-- What this task involves --
Produce a copy of every line in the records that holds the string "pvMatchOpt".

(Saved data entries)
-- every indexed alternative is no longer than the tracked maximum
theorem pvBuildIndex_snd (tokenData : List (String × List (List String))) :
    ∀ q ∈ pvPairs tokenData, q.1.length ≤ (pvBuildIndex tokenData).2 := by
  unfold pvBuildIndex
  have hin : ∀ (alts : List (List String)) (t : String)
      (st : PySem.Dict (List String) String × Nat),
      st.2 ≤ (alts.foldl (fun st alternative =>
        (st.1.setdefault alternative t,
         if alternative.length > st.2 then alternative.length else st.2)) st).2
      ∧ ∀ a ∈ alts, a.length ≤ (alts.foldl (fun st alternative =>
        (st.1.setdefault alternative t,
         if alternative.length > st.2 then alternative.length else st.2)) st).2 := by
    intro alts t
    induction alts with
    | nil => intro st; exact ⟨le_rfl, by simp⟩
    | cons a as ihin =>
      intro st
      simp only [List.foldl_cons]
      obtain ⟨hmono, hall⟩ := ihin
        ((st.1.setdefault a t, if a.length > st.2 then a.length else st.2))
      refine ⟨le_trans (by split_ifs <;> omega) hmono, ?_⟩
      intro x hx
      rcases List.mem_cons.mp hx with h | h
      · subst h; exact le_trans (by split_ifs <;> omega) hmono
      · exact hall x h
  have h : ∀ (l : List (String × List (List String)))
      (st : PySem.Dict (List String) String × Nat),
      st.2 ≤ (l.foldl (fun st p =>
        p.2.foldl (fun st alternative =>
          (st.1.setdefault alternative p.1,
           if alternative.length > st.2 then alternative.length else st.2)) st) st).2
      ∧ ∀ q ∈ pvPairs l, q.1.length ≤ (l.foldl (fun st p =>
        p.2.foldl (fun st alternative =>
          (st.1.setdefault alternative p.1,
           if alternative.length > st.2 then alternative.length else st.2)) st) st).2 := by
    intro l
    induction l with
    | nil => intro st; exact ⟨le_rfl, by simp [pvPairs]⟩
    | cons p rest ihl =>
      intro st
      simp only [List.foldl_cons]
      obtain ⟨hmono, hall⟩ := ihl (p.2.foldl (fun st alternative =>
          (st.1.setdefault alternative p.1,
           if alternative.length > st.2 then alternative.length else st.2)) st)
      obtain ⟨hm1, ha1⟩ := hin p.2 p.1 st
      refine ⟨le_trans hm1 hmono, ?_⟩
      intro q hq
      simp only [pvPairs, List.flatMap_cons, List.mem_append] at hq
      rcases hq with h | h
      · obtain ⟨a, ha, rfl⟩ := List.mem_map.mp h
        exact le_trans (ha1 a ha) hmono
      · exact hall q h
  intro q hq
  exact (h tokenData (PySem.Dict.empty, 0)).2 q hq

theorem pvScanDown_eq_scanG (inputTokens : List String) (idx : PySem.Dict (List String) String) :
    ∀ n, pvScanDown inputTokens idx n = pvScanG (fun k => idx.get? (inputTokens.take k)) n
  | 0 => rfl
  | n + 1 => by
    simp only [pvScanDown, pvScanG]
    cases idx.get? (inputTokens.take (n + 1)) with
    | some t => rfl
    | none => exact pvScanDown_eq_scanG inputTokens idx n

theorem pvScanG_congr {f g : Nat → Option String} :
    ∀ {n}, (∀ k ≤ n, f k = g k) → pvScanG f n = pvScanG g n := by
  intro n
  induction n with
  | zero => intro h; simp only [pvScanG, h 0 le_rfl]
  | succ n ih =>
    intro h
    simp only [pvScanG, h (n + 1) le_rfl]
    cases g (n + 1) with
    | some t => rfl
    | none => exact ih fun k hk => h k (Nat.le_succ_of_le hk)

theorem pvScanG_none {f : Nat → Option String} :
    ∀ {n}, (∀ k ≤ n, f k = none) → pvScanG f n = none := by
  intro n
  induction n with
  | zero => intro h; simp only [pvScanG, h 0 le_rfl]
  | succ n ih =>
    intro h
    simp only [pvScanG, h (n + 1) le_rfl]
    exact ih fun k hk => h k (Nat.le_succ_of_le hk)

theorem pvScanG_bound {f : Nat → Option String} :
    ∀ {n}, pvScanG f n = none ∨ ∃ j t, j ≤ n ∧ pvScanG f n = some ((j : Int), t) := by
  intro n
  induction n with
  | zero =>
    simp only [pvScanG]
    cases f 0 with
    | none => exact Or.inl rfl
    | some t => exact Or.inr ⟨0, t, le_rfl, rfl⟩
  | succ n ih =>
    simp only [pvScanG]
    cases f (n + 1) with
    | some t => exact Or.inr ⟨n + 1, t, le_rfl, by push_cast; rfl⟩
    | none =>
      rcases ih with h | ⟨j, t, hj, h⟩
      · exact Or.inl h
      · exact Or.inr ⟨j, t, Nat.le_succ_of_le hj, h⟩

theorem pvScanG_drop {f : Nat → Option String} {m : Nat} :
    ∀ {n}, m ≤ n → (∀ k, m < k → k ≤ n → f k = none) → pvScanG f n = pvScanG f m := by
  intro n
  induction n with
  | zero => intro hm _; interval_cases m; rfl
  | succ n ih =>
    intro hm hnone
    by_cases he : m = n + 1
    · subst he; rfl
    · have hm' : m ≤ n := by omega
      simp only [pvScanG, hnone (n + 1) (by omega) le_rfl]
      exact ih hm' fun k h1 h2 => hnone k h1 (by omega)

theorem pvScanG_update {f g : Nat → Option String} {j : Nat} {t : String} :
    ∀ {n}, j ≤ n → f j = some t → (∀ k ≤ n, k ≠ j → f k = g k) →
    pvScanG f n = pvMerge (some ((j : Int), t)) (pvScanG g n) := by
  intro n
  induction n with
  | zero =>
    intro hj hfj hcong
    interval_cases j
    simp only [pvScanG, hfj]
    cases hg : g 0 with
    | none => simp [pvMerge]
    | some u => simp [pvMerge]
  | succ n ih =>
    intro hj hfj hcong
    by_cases hje : j = n + 1
    · subst hje
      simp only [pvScanG, hfj]
      cases hg : g (n + 1) with
      | some u =>
        simp only [pvMerge]
        rw [if_neg (by push_cast; omega)]
        push_cast
        rfl
      | none =>
        rcases (pvScanG_bound (f := g) (n := n)) with h | ⟨j', t', hj', h⟩
        · rw [h]; simp only [pvMerge]; push_cast; rfl
        · rw [h]; simp only [pvMerge]
          rw [if_neg (by push_cast; omega)]
          push_cast
          rfl
    · have hjn : j ≤ n := by omega
      have hf : f (n + 1) = g (n + 1) := hcong (n + 1) le_rfl (fun h => hje h.symm)
      simp only [pvScanG, hf]
      cases hg : g (n + 1) with
      | some u =>
        simp only [pvMerge]
        rw [if_pos (by push_cast; omega)]
      | none => exact ih hjn hfj fun k hk => hcong k (Nat.le_succ_of_le hk)

-- a matching pair's length is at most the input length
theorem pvMatch_len_le {inputTokens a : List String} (h : a = inputTokens.take a.length) :
    a.length ≤ inputTokens.length := by
  have := congrArg List.length h
  simp [List.length_take] at this
  omega

-- if a = inputTokens.take k with k ≤ len, then k = a.length (so a matches)
theorem pvTake_len {inputTokens a : List String} {k : Nat} (hk : k ≤ inputTokens.length)
    (h : a = inputTokens.take k) : a.length = k := by
  have := congrArg List.length h
  simp [List.length_take] at this
  omega

-- the pair scan equals the longest-first prefix scan against the first-match oracle
theorem pvScanP_eq_scanG (inputTokens : List String) :
    ∀ ps : List (List String × String),
    pvScanP inputTokens ps
      = pvScanG (fun k => (ps.find? (fun q => q.1 == inputTokens.take k)).map Prod.snd)
          inputTokens.length := by
  intro ps
  induction ps with
  | nil => exact (pvScanG_none fun k _ => by simp).symm
  | cons q rest ih =>
    by_cases hq : q.1 = inputTokens.take q.1.length
    · have hle : q.1.length ≤ inputTokens.length := pvMatch_len_le hq
      have hstep : ∀ k ≤ inputTokens.length, k ≠ q.1.length →
          ((q :: rest).find? (fun p => p.1 == inputTokens.take k)).map Prod.snd
          = (rest.find? (fun p => p.1 == inputTokens.take k)).map Prod.snd := by
        intro k hk hne
        rw [List.find?_cons_of_neg (by
          simp only [beq_iff_eq, decide_eq_true_eq]
          intro h
          exact hne (pvTake_len hk h).symm)]
      have hhit : ((q :: rest).find? (fun p => p.1 == inputTokens.take q.1.length)).map Prod.snd
          = some q.2 := by
        rw [List.find?_cons_of_pos (by simpa using hq)]
        rfl
      calc pvScanP inputTokens (q :: rest)
          = pvMerge (some ((q.1.length : Int), q.2)) (pvScanP inputTokens rest) := by
            simp only [pvScanP, pvMatchOpt, if_pos hq]
        _ = pvMerge (some ((q.1.length : Int), q.2))
              (pvScanG (fun k => (rest.find? (fun p => p.1 == inputTokens.take k)).map Prod.snd)
                inputTokens.length) := by rw [ih]
        _ = pvScanG (fun k => ((q :: rest).find? (fun p => p.1 == inputTokens.take k)).map Prod.snd)
              inputTokens.length := (pvScanG_update hle hhit hstep).symm
    · have hstep : ∀ k ≤ inputTokens.length,
          ((q :: rest).find? (fun p => p.1 == inputTokens.take k)).map Prod.snd
          = (rest.find? (fun p => p.1 == inputTokens.take k)).map Prod.snd := by
        intro k hk
        rw [List.find?_cons_of_neg (by
          simp only [beq_iff_eq, decide_eq_true_eq]
          intro h
          exact hq (by rw [pvTake_len hk h]; exact h))]
      rw [pvScanG_congr fun k hk => hstep k hk]
      simp only [pvScanP, ih, pvMatchOpt, if_neg hq, pvMerge_none_left]

-- ===== VERDICT (by name: the statement is the Claim_ definition above) =====
theorem tryToParseToken_spec : Claim_equal_tryToParseToken := by
  intro inputTokens tokenData _hdom hpre
  unfold Spec_tryToParseToken tryToParseToken_alt
  rw [pvA_eq_scanP inputTokens tokenData hpre]
  split_ifs with h0
  · rfl
  rw [pvScanDown_eq_scanG, pvScanP_eq_scanG]
  rw [pvScanG_congr (g := fun k => (pvBuildIndex tokenData).1.get? (inputTokens.take k))
        (fun k _ => (pvBuildIndex_fst tokenData (inputTokens.take k)).symm)]
  refine pvScanG_drop (Nat.min_le_left ..) ?_
  intro k h1 h2
  rw [pvBuildIndex_fst]
  rw [List.find?_eq_none.mpr ?_]
  · rfl
  intro q hq
  simp only [beq_iff_eq]
  intro hqk
  have hlen : q.1.length = k := by
    have := congrArg List.length hqk
    simp [List.length_take] at this
    omega
  have hM := pvBuildIndex_snd tokenData q hq
  omega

-- Final answer --
            simp only [pvScanP, pvMatchOpt, if_pos hq]
      simp only [pvScanP, ih, pvMatchOpt, if_neg hq, pvMerge_none_left]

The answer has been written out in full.